◆ ACTION ITEM: In the entries below, count each line holding the word "which". Answer with the total alone.

(Collected data entries)
——

-- pv_equiv track=rewrite | github.com/wakandan/learning | lbp/test_lbp.py | is_uniform
-- ===== SOURCE A (Python) =====
-- def is_uniform(pattern):
--     num_change = 0
--     for i in range(len(pattern) - 1):
--         if pattern[i + 1] != pattern[i]:
--             num_change += 1
--     if pattern[0] != pattern[-1]:
--         num_change += 1
--     return num_change <= 2
-- ===== SOURCE B (Python) =====
-- def is_uniform(pattern):
--     # Shape test: a pattern is uniform (<=2 circular transitions) exactly when it
--     # consists of a run of its first value, then one other run, then first-value again.
--     x = pattern[0]
--     i = 0
--     while i < len(pattern) and pattern[i] == x:
--         i += 1
--     if i == len(pattern):
--         return True
--     y = pattern[i]
--     while i < len(pattern) and pattern[i] == y:
--         i += 1
--     return all(v == x for v in pattern[i:])
-- ===== Notes on version B (the rewrite author's own statement) =====
-- stated objective: alternative
-- what changed: B never counts transitions: it tests the circular shape directly, skipping the leading run of the first value, then one second run, and checking that everything after it equals the first value again (x^a y^b x^c), which characterises <=2 circular transitions.
import Mathlib
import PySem

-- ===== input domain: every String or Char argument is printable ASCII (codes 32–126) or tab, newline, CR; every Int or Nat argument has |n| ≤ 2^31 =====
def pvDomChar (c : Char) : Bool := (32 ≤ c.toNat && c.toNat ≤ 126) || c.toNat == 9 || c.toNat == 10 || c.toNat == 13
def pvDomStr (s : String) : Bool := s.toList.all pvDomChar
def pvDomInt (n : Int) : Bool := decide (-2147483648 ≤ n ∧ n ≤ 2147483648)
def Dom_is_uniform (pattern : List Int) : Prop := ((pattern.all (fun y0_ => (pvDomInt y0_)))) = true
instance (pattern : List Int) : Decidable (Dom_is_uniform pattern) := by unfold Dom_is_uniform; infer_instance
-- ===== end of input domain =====

-- B replaces A's transition counting by a direct shape test (skip the leading run of the first
-- value, skip one further run, check the rest equals the first value again); alternative algorithm,
-- same O(n) cost.

-- ===== PORT A =====
def is_uniform (pattern : List Int) : Bool :=
  let num_change : Int :=
    (PySem.List.pyRange 0 ((pattern.length : Int) - 1) 1).foldl
      (fun acc i =>
        if PySem.List.pyGetD pattern (i + 1) 0 ≠ PySem.List.pyGetD pattern i 0 then acc + 1
        else acc) 0
  let num_change :=
    if PySem.List.pyGetD pattern 0 0 ≠ PySem.List.pyGetD pattern (-1) 0 then num_change + 1
    else num_change
  decide (num_change ≤ 2)

-- ===== PORT B =====
-- B's while loops: advance i while i < len(pattern) and pattern[i] == v (exact: the guard keeps
-- the index in range, so getD is Python's pattern[i]).
def pvSkipRun (p : List Int) (v : Int) (i : Nat) : Nat :=
  if _h : i < p.length ∧ p.getD i 0 = v then pvSkipRun p v (i + 1) else i
termination_by p.length - i
decreasing_by omega

def is_uniform_alt (pattern : List Int) : Bool :=
  let x := PySem.List.pyGetD pattern 0 0
  let i := pvSkipRun pattern x 0
  if i = pattern.length then true
  else
    let y := pattern.getD i 0
    let j := pvSkipRun pattern y i
    (PySem.List.slice pattern (some (j : Int)) none).all (fun v => v == x)

-- ===== PRECONDITION & SPEC =====
-- Pre_ excludes only the empty list, on which the Python A (and B) raises IndexError at the first-element access.
def Pre_is_uniform (pattern : List Int) : Prop := pattern ≠ []
instance (pattern : List Int) : Decidable (Pre_is_uniform pattern) := by
  unfold Pre_is_uniform; infer_instance

def pvWitness_is_uniform : List Int := [0, 1, 1, 0]

def Spec_is_uniform (pattern : List Int) (out : Bool) : Prop := out = is_uniform_alt pattern
instance (pattern : List Int) (out : Bool) : Decidable (Spec_is_uniform pattern out) := by
  unfold Spec_is_uniform; infer_instance

-- ===== CLAIM (what is proved, stated in full; the proofs are below) =====
def Claim_equal_is_uniform : Prop :=
  ∀ (pattern : List Int), Dom_is_uniform pattern → Pre_is_uniform pattern →
    Spec_is_uniform pattern (is_uniform pattern)

-- ===== LEMMAS AND PROOFS =====

-- number of adjacent changes in a list (a clean recursive form of A's counter)
def pvT : List Int → Nat
  | [] => 0
  | [_] => 0
  | a :: b :: t => (if b ≠ a then 1 else 0) + pvT (b :: t)

-- A's loop equals a countP over the index range
theorem pv_A_count (l : List Int) (x : Int) (xs : List Int) (h : l = x :: xs) :
    (PySem.List.pyRange 0 ((l.length : Int) - 1) 1).foldl
      (fun acc i =>
        if PySem.List.pyGetD l (i + 1) 0 ≠ PySem.List.pyGetD l i 0 then acc + 1 else acc) 0
    = ((List.range xs.length).countP
        (fun k => !(l.getD (k + 1) 0 == l.getD k 0)) : Int) := by
  have hb : ((l.length : Int) - 1) = (xs.length : Nat) := by subst h; simp
  rw [hb, PySem.List.pyRange_one, List.foldl_map]
  have hf : (fun (acc : Int) (k : Nat) =>
      if PySem.List.pyGetD l ((0 : Int) + k + 1) 0 ≠ PySem.List.pyGetD l ((0 : Int) + k) 0
      then acc + 1 else acc)
      = (fun acc k =>
        if (!(l.getD (k + 1) 0 == l.getD k 0)) = true then acc + 1 else acc) := by
    funext acc k
    have h1 : ((0 : Int) + k + 1) = ((k + 1 : Nat) : Int) := by push_cast; ring
    have h2 : ((0 : Int) + k) = ((k : Nat) : Int) := by simp
    rw [h1, h2, PySem.List.pyGetD_natCast, PySem.List.pyGetD_natCast]
    by_cases hc : l.getD (k + 1) 0 = l.getD k 0
    · rw [if_neg (not_not_intro hc), if_neg (by simpa using hc)]
    · rw [if_pos hc, if_pos (by simpa using hc)]
  rw [hf, PySem.List.foldl_count_if]
  simp

-- the countP is pvT
theorem pv_countP_T (xs : List Int) (x : Int) :
    (List.range xs.length).countP
      (fun k => !((x :: xs).getD (k + 1) 0 == (x :: xs).getD k 0)) = pvT (x :: xs) := by
  induction xs generalizing x with
  | nil => simp [pvT]
  | cons a t ih =>
      rw [List.length_cons, List.range_succ_eq_map, List.countP_cons, List.countP_map]
      have hshift : List.countP
          ((fun k => !((x :: a :: t).getD (k + 1) 0 == (x :: a :: t).getD k 0)) ∘ Nat.succ)
          (List.range t.length)
          = List.countP (fun k => !((a :: t).getD (k + 1) 0 == (a :: t).getD k 0))
            (List.range t.length) := by
        apply List.countP_congr
        intro k _
        simp [Function.comp, Nat.succ_eq_add_one]
      rw [hshift, ih a]
      simp only [pvT]
      by_cases hax : a = x <;> simp [hax, Nat.add_comm]

-- last element of a nonempty list (0 for [])
def pvLast : List Int → Int
  | [] => 0
  | [a] => a
  | _ :: b :: t => pvLast (b :: t)

theorem pv_getLast_eq (l : List Int) (h : l ≠ []) : l.getLast h = pvLast l := by
  induction l with
  | nil => exact absurd rfl h
  | cons a t ih =>
      cases t with
      | nil => simp [pvLast]
      | cons b t' =>
          rw [List.getLast_cons_cons, ih (by simp)]
          simp [pvLast]

-- pvT through the leading run of x
theorem pv_T_dropWhile (xs : List Int) (x : Int) :
    pvT (x :: xs) =
      (if xs.dropWhile (· == x) = [] then 0
       else 1 + pvT (xs.dropWhile (· == x))) := by
  induction xs generalizing x with
  | nil => simp [pvT]
  | cons a t ih =>
      by_cases hax : a = x
      · subst hax
        have hdw : List.dropWhile (· == a) (a :: t) = List.dropWhile (· == a) t := by
          simp
        simp only [pvT]
        rw [hdw, ih a]
        simp
      · have hbeq : (a == x) = false := by simpa using hax
        simp [pvT, hbeq, hax]

-- pvLast through the leading run of x
theorem pv_last_dropWhile (xs : List Int) (x : Int) :
    pvLast (x :: xs) =
      (if xs.dropWhile (· == x) = [] then x
       else pvLast (xs.dropWhile (· == x))) := by
  induction xs generalizing x with
  | nil => simp [pvLast]
  | cons a t ih =>
      by_cases hax : a = x
      · subst hax
        have hdw : List.dropWhile (· == a) (a :: t) = List.dropWhile (· == a) t := by
          simp
        rw [hdw, show pvLast (a :: a :: t) = pvLast (a :: t) from rfl, ih a]
      · have hbeq : (a == x) = false := by simpa using hax
        simp [hbeq, pvLast]

-- pvT = 0 means constant
theorem pv_T_zero (t : List Int) (z : Int) :
    pvT (z :: t) = 0 ↔ t.all (· == z) = true := by
  induction t generalizing z with
  | nil => simp [pvT]
  | cons a t' ih =>
      simp only [pvT, List.all_cons, Bool.and_eq_true, beq_iff_eq]
      constructor
      · intro h
        have haz : a = z := by by_contra hne; simp [hne] at h
        subst haz
        simp at h
        exact ⟨rfl, (ih a).mp h⟩
      · rintro ⟨haz, hall⟩
        subst haz
        simp [(ih a).mpr hall]

-- constant list: last element
theorem pv_last_const (t : List Int) (z : Int) (h : t.all (· == z) = true) :
    pvLast (z :: t) = z := by
  induction t generalizing z with
  | nil => simp [pvLast]
  | cons a t' ih =>
      simp only [List.all_cons, Bool.and_eq_true, beq_iff_eq] at h
      obtain ⟨haz, hall⟩ := h
      subst haz
      rw [show pvLast (a :: a :: t') = pvLast (a :: t') from rfl]
      exact ih a hall

-- "all equal x" vs "constant with last x", for nonempty lists
theorem pv_all_iff (z : Int) (t : List Int) (x : Int) :
    (z :: t).all (· == x) = true ↔ (pvT (z :: t) = 0 ∧ pvLast (z :: t) = x) := by
  constructor
  · intro h
    simp only [List.all_cons, Bool.and_eq_true, beq_iff_eq] at h
    obtain ⟨hzx, hall⟩ := h
    subst hzx
    exact ⟨(pv_T_zero t z).mpr hall, pv_last_const t z hall⟩
  · rintro ⟨hT, hlast⟩
    have hall := (pv_T_zero t z).mp hT
    have hzx : z = x := by rw [pv_last_const t z hall] at hlast; exact hlast
    subst hzx
    simp [hall]

-- the while loop skips exactly the run of v starting at i
theorem pvSkipRun_spec (p : List Int) (v : Int) (i : Nat) :
    i ≤ p.length →
      i ≤ pvSkipRun p v i ∧ pvSkipRun p v i ≤ p.length ∧
        p.drop (pvSkipRun p v i) = (p.drop i).dropWhile (· == v) := by
  induction i using pvSkipRun.induct p v with
  | case1 i h ih =>
      intro _
      obtain ⟨hlt, hv⟩ := h
      obtain ⟨h1, h2, h3⟩ := ih hlt
      rw [pvSkipRun, dif_pos ⟨hlt, hv⟩]
      refine ⟨by omega, h2, ?_⟩
      rw [h3, List.drop_eq_getElem_cons hlt, List.dropWhile_cons]
      have hb : (p[i] == v) = true := by
        simpa [List.getD_eq_getElem?_getD, List.getElem?_eq_getElem hlt] using hv
      simp [hb]
  | case2 i h =>
      intro hi
      rw [pvSkipRun, dif_neg h]
      refine ⟨le_refl i, hi, ?_⟩
      by_cases hlt : i < p.length
      · have hv : ¬ p.getD i 0 = v := fun hv => h ⟨hlt, hv⟩
        rw [List.drop_eq_getElem_cons hlt, List.dropWhile_cons]
        have hb : (p[i] == v) = false := by
          simpa [List.getD_eq_getElem?_getD, List.getElem?_eq_getElem hlt] using hv
        simp [hb]
      · have hnil : p.drop i = [] := List.drop_eq_nil_of_le (by omega)
        simp [hnil]

-- ===== VERDICT (by name: the statement is the Claim_ definition above) =====
theorem is_uniform_spec : Claim_equal_is_uniform := by
  intro pattern _ hpre
  unfold Spec_is_uniform
  cases pattern with
  | nil => exact absurd rfl hpre
  | cons x xs =>
    have hne : (x :: xs) ≠ [] := by simp
    have hlastA : PySem.List.pyGetD (x :: xs) (-1) 0 = pvLast (x :: xs) := by
      rw [PySem.List.pyGetD_neg_one (x :: xs) 0 hne]
      exact pv_getLast_eq _ hne
    simp only [is_uniform, is_uniform_alt]
    rw [pv_A_count (x :: xs) x xs rfl, pv_countP_T xs x, hlastA,
      PySem.List.pyGetD_zero_cons]
    -- the two scans
    obtain ⟨hi0, hi1, hdrop1⟩ := pvSkipRun_spec (x :: xs) x 0 (Nat.zero_le _)
    set i1 := pvSkipRun (x :: xs) x 0 with hi1def
    set d := xs.dropWhile (· == x) with hd
    have hdrop1' : (x :: xs).drop i1 = d := by
      rw [hdrop1, hd]; simp
    by_cases hdnil : d = []
    · -- constant pattern: B's first scan reaches the end
      have hi1len : i1 = (x :: xs).length := by
        have hlen := congrArg List.length hdrop1'
        rw [hdnil] at hlen
        simp only [List.length_drop, List.length_nil, List.length_cons] at hlen hi1 ⊢
        omega
      rw [if_pos hi1len]
      have hT : pvT (x :: xs) = 0 := by rw [pv_T_dropWhile, ← hd, if_pos hdnil]
      have hlast : pvLast (x :: xs) = x := by rw [pv_last_dropWhile, ← hd, if_pos hdnil]
      rw [hT, hlast]
      simp
    · -- a second run exists
      obtain ⟨z, d', hzd⟩ := List.exists_cons_of_ne_nil hdnil
      have hi1lt : i1 < (x :: xs).length := by
        by_contra hge
        have : (x :: xs).drop i1 = [] := List.drop_eq_nil_of_le (by omega)
        rw [hdrop1'] at this
        exact hdnil this
      rw [if_neg (show ¬ i1 = (x :: xs).length by omega)]
      have hpz : (x :: xs).getD i1 0 = z := by
        have hcons : (x :: xs).drop i1 = z :: d' := by rw [hdrop1', hzd]
        have hg := List.drop_eq_getElem_cons hi1lt
        rw [hcons] at hg
        have hget : (x :: xs)[i1] = z := by injection hg.symm with h1 _
        simp [List.getD_eq_getElem?_getD, List.getElem?_eq_getElem hi1lt, hget]
      have hzx : z ≠ x := by
        have hdd : List.dropWhile (fun a => a == x) xs = z :: d' := by
          rw [← hd]; exact hzd
        have hh := List.head_dropWhile_not (p := fun a => a == x) (l := xs)
          (w := by rw [hdd]; simp)
        simp [hdd] at hh
        exact hh
      rw [hpz]
      obtain ⟨hj0, hj1, hdrop2⟩ := pvSkipRun_spec (x :: xs) z i1 (le_of_lt hi1lt)
      set j := pvSkipRun (x :: xs) z i1 with hjdef
      set s := d.dropWhile (· == z) with hs
      have hdrop2' : (x :: xs).drop j = s := by rw [hdrop2, hdrop1', hs]
      have hs' : s = d'.dropWhile (· == z) := by
        rw [hs, hzd, List.dropWhile_cons]
        simp
      rw [PySem.List.slice_from_natCast, hdrop2']
      -- A through the two runs
      have hT : pvT (x :: xs) = 1 + pvT d := by rw [pv_T_dropWhile, ← hd, if_neg hdnil]
      have hlast : pvLast (x :: xs) = pvLast d := by
        rw [pv_last_dropWhile, ← hd, if_neg hdnil]
      have hTd : pvT d = (if s = [] then 0 else 1 + pvT s) := by
        rw [hzd, pv_T_dropWhile, ← hs']
      have hlastd : pvLast d = (if s = [] then z else pvLast s) := by
        rw [hzd, pv_last_dropWhile, ← hs']
      by_cases hsnil : s = []
      · rw [hsnil]
        have hT2 : pvT (x :: xs) = 1 := by rw [hT, hTd, if_pos hsnil]
        have hl2 : pvLast (x :: xs) = z := by rw [hlast, hlastd, if_pos hsnil]
        rw [hT2, hl2]
        simp [Ne.symm hzx]
      · obtain ⟨w, s', hws⟩ := List.exists_cons_of_ne_nil hsnil
        have hT2 : pvT (x :: xs) = 2 + pvT s := by rw [hT, hTd, if_neg hsnil]; ring
        have hl2 : pvLast (x :: xs) = pvLast s := by rw [hlast, hlastd, if_neg hsnil]
        rw [hT2, hl2, hws]
        by_cases hall : (w :: s').all (· == x) = true
        · obtain ⟨hT0, hlx⟩ := (pv_all_iff w s' x).mp hall
          rw [hall, hT0, hlx]
          simp
        · rw [Bool.eq_false_iff.mpr hall]
          have hor : ¬ (pvT (w :: s') = 0 ∧ pvLast (w :: s') = x) := fun h =>
            hall ((pv_all_iff w s' x).mpr h)
          rcases Decidable.not_and_iff_not_or_not.mp hor with hT0 | hlx
          · have h1 : 1 ≤ pvT (w :: s') := Nat.one_le_iff_ne_zero.mpr hT0
            apply decide_eq_false
            intro hle
            by_cases hw2 : x ≠ pvLast (w :: s') <;> simp [hw2] at hle <;> omega
          · have hw2 : x ≠ pvLast (w :: s') := fun h => hlx h.symm
            apply decide_eq_false
            simp [hw2]
            omega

——

◆ ANSWER SECTION: 2